04Far fewer confident-but-wrong poses

The most dangerous failure mode for any positioning system isn't a missing pose — it's a confident, wrong one, because downstream systems act on it. Gen2 introduces reject-gating that turns most would-be false positives into either correct localizations or honest rejections. In our constrained-indoor stress test, the false-positive rate collapsed from 73% to 13%.

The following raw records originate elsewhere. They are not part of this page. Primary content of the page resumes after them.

-- pv_equiv track=rewrite | github.com/IES-Rafael-Alberti/1dam-ejercicios-u2-agadrian | src/ej2_30.py | buscarLetra
-- ===== SOURCE A (Python) =====
-- def buscarLetra(frase,letra):
--     '''
--     Se le pasa una frase y una letra como parametro. Busca si la letra está en la frase
--
--     Retorna:
--             str, del mensaje que informa si esta o no
--     '''
--     indice = 0
--     pos = ""
--     frase = frase.replace(" ", "")
--
--     for i in frase:
--         if i == letra:
--             pos += "Hay coincidencia en la posicion: " + str(indice) + " --> " + str(i) + "\nFinalizando..."
--
--             break
--         else:
--             pos +="No hay coincidencia en la posicion: " + str(indice) + " --> " + str(i) + "\n"
--
--         indice += 1
--
--     return pos
-- ===== SOURCE B (Python) =====
-- def buscarLetra(frase, letra):
--     frase = frase.replace(" ", "")
--     idx = next((k for k, c in enumerate(frase) if c == letra), None)
--     if idx is None:
--         return "".join("No hay coincidencia en la posicion: %d --> %s\n" % (k, c)
--                        for k, c in enumerate(frase))
--     pre = "".join("No hay coincidencia en la posicion: %d --> %s\n" % (k, c)
--                   for k, c in enumerate(frase[:idx]))
--     return pre + "Hay coincidencia en la posicion: %d --> %s\nFinalizando..." % (idx, frase[idx])
-- ===== Notes on version B (the rewrite author's own statement) =====
-- stated objective: alternative
-- what changed: B first locates the first matching position with a per-character search, then formats the report in a separate pass (join over the prefix plus one hit line), instead of A's single early-breaking accumulation loop.
import Mathlib
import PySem

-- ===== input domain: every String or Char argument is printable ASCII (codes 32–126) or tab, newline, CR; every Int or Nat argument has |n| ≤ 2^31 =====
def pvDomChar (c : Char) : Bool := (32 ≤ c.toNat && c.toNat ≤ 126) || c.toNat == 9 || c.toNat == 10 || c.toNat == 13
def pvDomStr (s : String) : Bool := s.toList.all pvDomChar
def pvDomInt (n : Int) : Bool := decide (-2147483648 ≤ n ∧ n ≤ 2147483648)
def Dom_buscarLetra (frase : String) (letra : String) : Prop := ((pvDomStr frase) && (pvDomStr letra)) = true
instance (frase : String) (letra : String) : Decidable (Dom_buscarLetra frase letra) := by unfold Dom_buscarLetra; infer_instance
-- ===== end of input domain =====

-- B separates locating the first hit (findIdx?) from formatting the report (join over the
-- miss-prefix plus one hit line), instead of A's single early-breaking accumulation loop;
-- same cost, different decomposition ("alternative").

-- ===== PORT A =====
def pvMissA (indice : Int) (c : Char) : List Char :=
  "No hay coincidencia en la posicion: ".toList ++ PySem.Int.toChars indice
    ++ " --> ".toList ++ [c] ++ "\n".toList

def pvHitA (indice : Int) (c : Char) : List Char :=
  "Hay coincidencia en la posicion: ".toList ++ PySem.Int.toChars indice
    ++ " --> ".toList ++ [c] ++ "\nFinalizando...".toList

-- the for-loop with early break, as structural recursion over the same (indice, pos) state
def pvLoopA (letra : String) : List Char → Int → List Char → List Char
  | [], _, pos => pos
  | c :: rest, indice, pos =>
    if [c] = letra.toList then pos ++ pvHitA indice c
    else pvLoopA letra rest (indice + 1) (pos ++ pvMissA indice c)

def buscarLetra (frase : String) (letra : String) : String :=
  String.ofList (pvLoopA letra (PySem.Chars.replace frase.toList " ".toList "".toList) 0 [])

-- ===== PORT B =====
def pvMissB (k : Nat) (c : Char) : List Char :=
  "No hay coincidencia en la posicion: ".toList ++ PySem.Int.toChars (k : Int)
    ++ " --> ".toList ++ [c] ++ "\n".toList

def buscarLetra_alt (frase : String) (letra : String) : String :=
  let cs := PySem.Chars.replace frase.toList " ".toList "".toList
  match cs.findIdx? (fun c => decide ([c] = letra.toList)) with
  | none => String.ofList ((cs.zipIdx.map (fun p => pvMissB p.2 p.1)).flatten)
  | some k =>
      String.ofList (((cs.take k).zipIdx.map (fun p => pvMissB p.2 p.1)).flatten
        ++ "Hay coincidencia en la posicion: ".toList ++ PySem.Int.toChars (k : Int)
        ++ " --> ".toList ++ [cs[k]!] ++ "\nFinalizando...".toList)

-- ===== PRECONDITION & SPEC =====
def Spec_buscarLetra (frase : String) (letra : String) (out : String) : Prop := out = buscarLetra_alt frase letra
instance (frase : String) (letra : String) (out : String) : Decidable (Spec_buscarLetra frase letra out) := by unfold Spec_buscarLetra; infer_instance

-- ===== CLAIM (what is proved, stated in full; the proofs are below) =====
def Claim_equal_buscarLetra : Prop := ∀ (frase : String) (letra : String), Dom_buscarLetra frase letra → Spec_buscarLetra frase letra (buscarLetra frase letra)

-- ===== LEMMAS AND PROOFS =====

-- B's result body, generalized over the starting index offset j
def pvRender (letra : String) (cs : List Char) (j : Nat) : List Char :=
  match cs.findIdx? (fun c => decide ([c] = letra.toList)) with
  | none => ((cs.zipIdx j).map (fun p => pvMissB p.2 p.1)).flatten
  | some k =>
      ((cs.take k).zipIdx j).map (fun p => pvMissB p.2 p.1) |>.flatten
        |> (· ++ pvHitA ((j + k : Nat) : Int) cs[k]!)

theorem pvLoopA_render (letra : String) (cs : List Char) (j : Nat) (pos : List Char) :
    pvLoopA letra cs (j : Int) pos = pos ++ pvRender letra cs j := by
  induction cs generalizing j pos with
  | nil => simp [pvLoopA, pvRender]
  | cons c rest ih =>
    by_cases h : [c] = letra.toList
    · have hf : (c :: rest).findIdx? (fun c => decide ([c] = letra.toList)) = some 0 := by
        simp [List.findIdx?_cons, h]
      simp [pvLoopA, pvRender, h, hf, pvHitA]
    · have h1 : ((j : Int) + 1) = ((j + 1 : Nat) : Int) := by push_cast; ring
      simp only [pvLoopA, if_neg h, h1, ih]
      simp only [pvRender, List.findIdx?_cons, h, decide_false,
        Bool.false_eq_true, ite_false]
      cases hf : rest.findIdx? (fun c => decide ([c] = letra.toList)) with
      | none => simp [List.zipIdx_cons, pvMissA, pvMissB, List.append_assoc]
      | some k =>
        simp [List.zipIdx_cons, pvMissA, pvMissB, List.append_assoc]
        congr 1
        omega

-- ===== VERDICT (by name: the statement is the Claim_ definition above) =====
theorem buscarLetra_spec : Claim_equal_buscarLetra := by
  intro frase letra _
  unfold Spec_buscarLetra buscarLetra buscarLetra_alt
  generalize PySem.Chars.replace frase.toList " ".toList "".toList = cs
  have := pvLoopA_render letra cs 0 []
  simp only [Nat.cast_zero, List.nil_append] at this
  rw [this]
  cases hf : cs.findIdx? (fun c => decide ([c] = letra.toList)) with
  | none => simp [pvRender, hf]
  | some k => simp [pvRender, hf, pvHitA]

Constrained-indoor stress test — outcome distribution

Across the full multi-scene benchmark these effects compound: total recall climbs from 54.6% to 61.8%, and the net-useful gain holds even after accounting for the handful of scenes where Gen1's per-pose precision was marginally higher.

Build with it

Multi-query localization API

Every benchmark above was measured in single-frame query mode — one image in, one pose out. That's the floor, not the ceiling. MultiSet's Multi-query localization endpoint pushes accuracy further still: it fuses a short burst of frames together with the device's local SLAM data into a single, more robust pose. On top of Gen2's gains, multi-frame fusion adds the most where it's needed most — repetitive corridors and crowded scenes. It's a drop-in upgrade: existing integrations get Gen2 with no code changes.

Read the Map Query API docs →

The short version

Uniform upgrade. Higher recall in every environment type we tested.
Scales with difficulty. Biggest gains in large, repetitive transit and basement spaces — where it counts.
Better median accuracy. Position and rotation error improve across the board, up to 3.4× on the hardest scenes.
Fewer dangerous failures. Reject-gating drops the false-positive rate from 73% to 13% under stress.
No migration cost. Available now on all new maps created after the Platform 2.0.0 release, across all query APIs.